A dimensão temporal do seu trabalho complica-se ainda mais com as suas instalações colaborativas com Bagus Pandega, nomeadamente Artificial Green by Nature Green 4.0 (2024). Esta obra, apresentada na Bienal de Arte de Banguecoque, funciona literalmente como um filme em tempo real: um braço mecânico desenha diariamente silhuetas de animais e plantas numa tela pintada por Imazu, antes que um segundo mecanismo apague esses desenhos com água, num ciclo sem fim. Esta mecânica de criação e destruição evoca diretamente as elipses temporais do cinema contemplativo, esses longos planos fixos que revelam o desgaste do tempo sobre as coisas e os seres.

A artista domina igualmente a arte do flashback visual. Nas suas séries dedicadas à ocupação japonesa da Indonésia durante a Segunda Guerra Mundial, entrelaça fotografias de arquivo, testemunhos familiares e as suas próprias experiências enquanto mãe japonesa a criar o seu filho em terras indonésias. Esta técnica de sobreposição memorial lembra os filmes de Chris Marker, nomeadamente Sans Soleil, onde a imagem presente se torna o recipiente de todas as imagens passadas.

Mas é talvez na gestão do espaço pictórico que Imazu revela melhor a sua afinidade com o cinema de autor. As suas telas mais monumentais, como Blossoming Organs (2023), funcionam como planos sequência onde o olhar pode vaguear sem esgotar nunca a riqueza visual. Cada zona da tela possui a sua própria densidade narrativa, as suas próprias referências temporais, as suas próprias cargas emocionais. Esta multiplicidade de centros de interesse evoca os filmes de Robert Altman ou Paul Thomas Anderson, realizadores que sabem orquestrar a complexidade narrativa sem jamais cair na confusão.

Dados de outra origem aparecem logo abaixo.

-- pv_equiv track=rewrite | github.com/cam-douglas/quark | state/quark_state_system/task_management/sprint_management.py | assign_pfo_stage
-- ===== SOURCE A (Python) =====
-- def assign_pfo_stage(section_name: str, category: str) -> str:
--     """Assign P/F/A/O stage based on section and category."""
--     section_lower = section_name.lower()
--     category_lower = category.lower()
--
--     # Probe stages (P1-P4) - Discovery and planning
--     if any(keyword in section_lower for keyword in ["goal", "objective", "requirement"]):
--         if any(keyword in category_lower for keyword in ["foundation", "core", "basic"]):
--             return "P1"  # Discover
--         elif any(keyword in category_lower for keyword in ["research", "analysis"]):
--             return "P2"  # Research
--         elif any(keyword in category_lower for keyword in ["definition", "scope"]):
--             return "P3"  # Define
--         else:
--             return "P4"  # Reflect
--
--     # Forge stages (F1-F4) - Design and implementation
--     elif any(keyword in section_lower for keyword in ["engineering", "implementation", "development"]):
--         if any(keyword in category_lower for keyword in ["design", "architecture"]):
--             return "F1"  # Design
--         elif any(keyword in category_lower for keyword in ["develop", "implement", "build"]):
--             return "F2"  # Develop
--         elif any(keyword in category_lower for keyword in ["integrate", "refine"]):
--             return "F3"  # Integrate
--         else:
--             return "F4"  # Demo
--
--     # Assure stages (A1-A4) - Testing and validation
--     elif any(keyword in section_lower for keyword in ["sota", "practice", "method"]):
--         return "A2"  # Test/Practice
--
--     # Operate stages (O1-O4) - Deploy and monitor
--     elif any(keyword in section_lower for keyword in ["deliverable", "acceptance"]):
--         return "O1"  # Prepare
--
--     # Default based on category
--     if any(keyword in category_lower for keyword in ["foundation", "core"]):
--         return "P1"  # Discover
--     elif any(keyword in category_lower for keyword in ["development", "implementation"]):
--         return "F2"  # Develop
--     else:
--         return "P2"  # Research
-- ===== SOURCE B (Python) =====
-- # Min-rank re-implementation: flatten every keyword into one ranked map, aggregate
-- # with min() over ALL matches (no ordered first-match chains), then map ranks to codes.
-- SECTION_RANK = {
--     "goal": 0, "objective": 0, "requirement": 0,
--     "engineering": 1, "implementation": 1, "development": 1,
--     "sota": 2, "practice": 2, "method": 2,
--     "deliverable": 3, "acceptance": 3,
-- }
-- PROBE_RANK = {
--     "foundation": 0, "core": 0, "basic": 0,
--     "research": 1, "analysis": 1,
--     "definition": 2, "scope": 2,
-- }
-- FORGE_RANK = {
--     "design": 0, "architecture": 0,
--     "develop": 1, "implement": 1, "build": 1,
--     "integrate": 2, "refine": 2,
-- }
-- FALLBACK_RANK = {
--     "foundation": 0, "core": 0,
--     "development": 1, "implementation": 1,
-- }
--
--
-- def _min_rank(table, text, default):
--     """Smallest rank among all keywords occurring in text (default if none)."""
--     return min((r for kw, r in table.items() if kw in text), default=default)
--
--
-- def assign_pfo_stage(section_name: str, category: str) -> str:
--     s = section_name.lower()
--     c = category.lower()
--     sg = _min_rank(SECTION_RANK, s, 4)
--     if sg == 0:
--         return ("P1", "P2", "P3", "P4")[_min_rank(PROBE_RANK, c, 3)]
--     if sg == 1:
--         return ("F1", "F2", "F3", "F4")[_min_rank(FORGE_RANK, c, 3)]
--     if sg == 2:
--         return "A2"
--     if sg == 3:
--         return "O1"
--     return ("P1", "F2", "P2")[_min_rank(FALLBACK_RANK, c, 2)]
-- ===== Notes on version B (the rewrite author's own statement) =====
-- stated objective: alternative
-- what changed: Replaced A's ordered first-match if/elif chains by flat keyword-to-rank maps aggregated with min() over ALL matched keywords (correct because each table's ranks are nondecreasing, so the minimum matched rank equals the first matching group), followed by rank-to-code tuple lookups.
import Mathlib
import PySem

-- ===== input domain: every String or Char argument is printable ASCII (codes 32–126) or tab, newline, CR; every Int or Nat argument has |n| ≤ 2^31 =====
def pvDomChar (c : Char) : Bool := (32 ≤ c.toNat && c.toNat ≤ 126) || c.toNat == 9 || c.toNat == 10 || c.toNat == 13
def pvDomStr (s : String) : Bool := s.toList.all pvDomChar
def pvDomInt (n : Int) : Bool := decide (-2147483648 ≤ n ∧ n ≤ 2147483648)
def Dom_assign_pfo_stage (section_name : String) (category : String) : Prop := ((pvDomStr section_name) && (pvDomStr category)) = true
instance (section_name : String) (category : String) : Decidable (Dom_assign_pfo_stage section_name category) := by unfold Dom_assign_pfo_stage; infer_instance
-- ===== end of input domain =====

-- B replaces A's ordered first-match if/elif chains by flat keyword→rank maps aggregated with min() over ALL matches, then rank→code table lookups (objective: alternative).

-- ===== PORT A =====
def assign_pfo_stage (section_name : String) (category : String) : String :=
  let section_lower := PySem.Str.lower section_name
  let category_lower := PySem.Str.lower category
  if ["goal", "objective", "requirement"].any (fun k => PySem.Str.isIn k section_lower) then
    if ["foundation", "core", "basic"].any (fun k => PySem.Str.isIn k category_lower) then "P1"
    else if ["research", "analysis"].any (fun k => PySem.Str.isIn k category_lower) then "P2"
    else if ["definition", "scope"].any (fun k => PySem.Str.isIn k category_lower) then "P3"
    else "P4"
  else if ["engineering", "implementation", "development"].any (fun k => PySem.Str.isIn k section_lower) then
    if ["design", "architecture"].any (fun k => PySem.Str.isIn k category_lower) then "F1"
    else if ["develop", "implement", "build"].any (fun k => PySem.Str.isIn k category_lower) then "F2"
    else if ["integrate", "refine"].any (fun k => PySem.Str.isIn k category_lower) then "F3"
    else "F4"
  else if ["sota", "practice", "method"].any (fun k => PySem.Str.isIn k section_lower) then "A2"
  else if ["deliverable", "acceptance"].any (fun k => PySem.Str.isIn k section_lower) then "O1"
  else if ["foundation", "core"].any (fun k => PySem.Str.isIn k category_lower) then "P1"
  else if ["development", "implementation"].any (fun k => PySem.Str.isIn k category_lower) then "F2"
  else "P2"

-- ===== PORT B =====
-- B: one flat keyword→rank table per decision, min over ALL matched ranks, then a code table.
def pvSectionRank : List (String × Nat) :=
  [("goal", 0), ("objective", 0), ("requirement", 0),
   ("engineering", 1), ("implementation", 1), ("development", 1),
   ("sota", 2), ("practice", 2), ("method", 2),
   ("deliverable", 3), ("acceptance", 3)]

def pvProbeRank : List (String × Nat) :=
  [("foundation", 0), ("core", 0), ("basic", 0),
   ("research", 1), ("analysis", 1),
   ("definition", 2), ("scope", 2)]

def pvForgeRank : List (String × Nat) :=
  [("design", 0), ("architecture", 0),
   ("develop", 1), ("implement", 1), ("build", 1),
   ("integrate", 2), ("refine", 2)]

def pvFallbackRank : List (String × Nat) :=
  [("foundation", 0), ("core", 0),
   ("development", 1), ("implementation", 1)]

-- min((r for kw, r in table.items() if kw in text), default=dflt)
def pvMinRank (table : List (String × Nat)) (text : String) (dflt : Nat) : Nat :=
  match table.filterMap (fun p => if PySem.Str.isIn p.1 text then some p.2 else none) with
  | [] => dflt
  | x :: xs => xs.foldl Nat.min x

-- ("..", "..")[i]  (the index is always in range in B)
def pvCodeAt (codes : List String) (i : Nat) : String :=
  (PySem.List.pyGet? codes (Int.ofNat i)).getD ""

def assign_pfo_stage_alt (section_name : String) (category : String) : String :=
  let s := PySem.Str.lower section_name
  let c := PySem.Str.lower category
  let sg := pvMinRank pvSectionRank s 4
  if sg = 0 then pvCodeAt ["P1", "P2", "P3", "P4"] (pvMinRank pvProbeRank c 3)
  else if sg = 1 then pvCodeAt ["F1", "F2", "F3", "F4"] (pvMinRank pvForgeRank c 3)
  else if sg = 2 then "A2"
  else if sg = 3 then "O1"
  else pvCodeAt ["P1", "F2", "P2"] (pvMinRank pvFallbackRank c 2)

-- ===== PRECONDITION & SPEC =====
def Spec_assign_pfo_stage (section_name : String) (category : String) (out : String) : Prop := out = assign_pfo_stage_alt section_name category
instance (section_name : String) (category : String) (out : String) : Decidable (Spec_assign_pfo_stage section_name category out) := by unfold Spec_assign_pfo_stage; infer_instance

-- ===== CLAIM (what is proved, stated in full; the proofs are below) =====
def Claim_equal_assign_pfo_stage : Prop := ∀ (section_name : String) (category : String), Dom_assign_pfo_stage section_name category → Spec_assign_pfo_stage section_name category (assign_pfo_stage section_name category)

-- ===== LEMMAS AND PROOFS =====

-- First-match rank (proof-only helper: what A's ordered chains compute per table).
def pvFirstRank : List (String × Nat) → String → Nat → Nat
  | [], _, d => d
  | (kw, r) :: rest, t, d => if PySem.Str.isIn kw t then r else pvFirstRank rest t d

theorem foldl_min_of_le (xs : List Nat) (x : Nat) (h : ∀ y ∈ xs, x ≤ y) :
    xs.foldl Nat.min x = x := by
  induction xs with
  | nil => rfl
  | cons y ys ih =>
    simp only [List.foldl_cons]
    have hx : Nat.min x y = x := Nat.min_eq_left (h y (List.mem_cons_self))
    rw [hx]
    exact ih (fun z hz => h z (List.mem_cons_of_mem _ hz))

-- With nondecreasing ranks, the min over all matched keywords is the first match.
theorem pvMinRank_eq_firstRank (table : List (String × Nat)) (t : String) (d : Nat)
    (hs : List.Pairwise (fun p q : String × Nat => p.2 ≤ q.2) table) :
    pvMinRank table t d = pvFirstRank table t d := by
  induction table with
  | nil => rfl
  | cons p rest ih =>
    obtain ⟨kw, r⟩ := p
    rw [List.pairwise_cons] at hs
    by_cases h : PySem.Str.isIn kw t
    · simp only [pvMinRank, pvFirstRank, List.filterMap_cons, h, if_pos]
      apply foldl_min_of_le
      intro y hy
      obtain ⟨q, hq, hfq⟩ := List.mem_filterMap.mp hy
      simp at hfq
      exact hfq.2 ▸ hs.1 q hq
    · simp only [pvMinRank, pvFirstRank, List.filterMap_cons, h, Bool.false_eq_true, if_false]
      exact (ih hs.2)

set_option maxHeartbeats 1000000 in
theorem pvMinRank_section (t : String) :
    pvMinRank pvSectionRank t 4 =
      (if ["goal", "objective", "requirement"].any (fun k => PySem.Str.isIn k t) then 0
       else if ["engineering", "implementation", "development"].any (fun k => PySem.Str.isIn k t) then 1
       else if ["sota", "practice", "method"].any (fun k => PySem.Str.isIn k t) then 2
       else if ["deliverable", "acceptance"].any (fun k => PySem.Str.isIn k t) then 3
       else 4) := by
  rw [pvMinRank_eq_firstRank _ _ _ (by decide)]
  simp only [pvSectionRank, pvFirstRank, List.any_cons, List.any_nil]
  split_ifs <;> simp_all

theorem pvMinRank_probe (t : String) :
    pvMinRank pvProbeRank t 3 =
      (if ["foundation", "core", "basic"].any (fun k => PySem.Str.isIn k t) then 0
       else if ["research", "analysis"].any (fun k => PySem.Str.isIn k t) then 1
       else if ["definition", "scope"].any (fun k => PySem.Str.isIn k t) then 2
       else 3) := by
  rw [pvMinRank_eq_firstRank _ _ _ (by decide)]
  simp only [pvProbeRank, pvFirstRank, List.any_cons, List.any_nil]
  split_ifs <;> simp_all

theorem pvMinRank_forge (t : String) :
    pvMinRank pvForgeRank t 3 =
      (if ["design", "architecture"].any (fun k => PySem.Str.isIn k t) then 0
       else if ["develop", "implement", "build"].any (fun k => PySem.Str.isIn k t) then 1
       else if ["integrate", "refine"].any (fun k => PySem.Str.isIn k t) then 2
       else 3) := by
  rw [pvMinRank_eq_firstRank _ _ _ (by decide)]
  simp only [pvForgeRank, pvFirstRank, List.any_cons, List.any_nil]
  split_ifs <;> simp_all

theorem pvMinRank_fallback (t : String) :
    pvMinRank pvFallbackRank t 2 =
      (if ["foundation", "core"].any (fun k => PySem.Str.isIn k t) then 0
       else if ["development", "implementation"].any (fun k => PySem.Str.isIn k t) then 1
       else 2) := by
  rw [pvMinRank_eq_firstRank _ _ _ (by decide)]
  simp only [pvFallbackRank, pvFirstRank, List.any_cons, List.any_nil]
  split_ifs <;> simp_all

-- ===== VERDICT (by name: the statement is the Claim_ definition above) =====
set_option maxHeartbeats 1000000 in
theorem assign_pfo_stage_spec : Claim_equal_assign_pfo_stage := by
  intro section_name category _
  unfold Spec_assign_pfo_stage assign_pfo_stage assign_pfo_stage_alt
  simp only [pvMinRank_section, pvMinRank_probe, pvMinRank_forge, pvMinRank_fallback]
  split_ifs <;> first | rfl | simp_all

A influência do cinema de autor manifesta-se finalmente na melancolia que atravessa toda a sua obra. Tal como os filmes de Wong Kar-wai ou Hou Hsiao-hsien, as pinturas de Imazu carregam em si uma nostalgia por um mundo em vias de desaparecimento. Esta melancolia não é paralisante: pelo contrário, alimenta uma forma de resistência poética face à aceleração destrutiva do capitalismo contemporâneo.

Uma obra cruzamento

A exposição Tanah Air na Tokyo Opera City Art Gallery, que decorreu no início deste ano, confirma a maturidade artística de Kei Imazu. O título, que significa “patria” em indonésio (literalmente “terra-água”), revela a ambição desta retrospectiva: cartografar os territórios íntimos e geopolíticos que alimentam a sua criação. A artista aí despliega todo o seu vocabulário plástico, desde pinturas intimistas até instalações monumentais, revelando uma coerência de visão notável.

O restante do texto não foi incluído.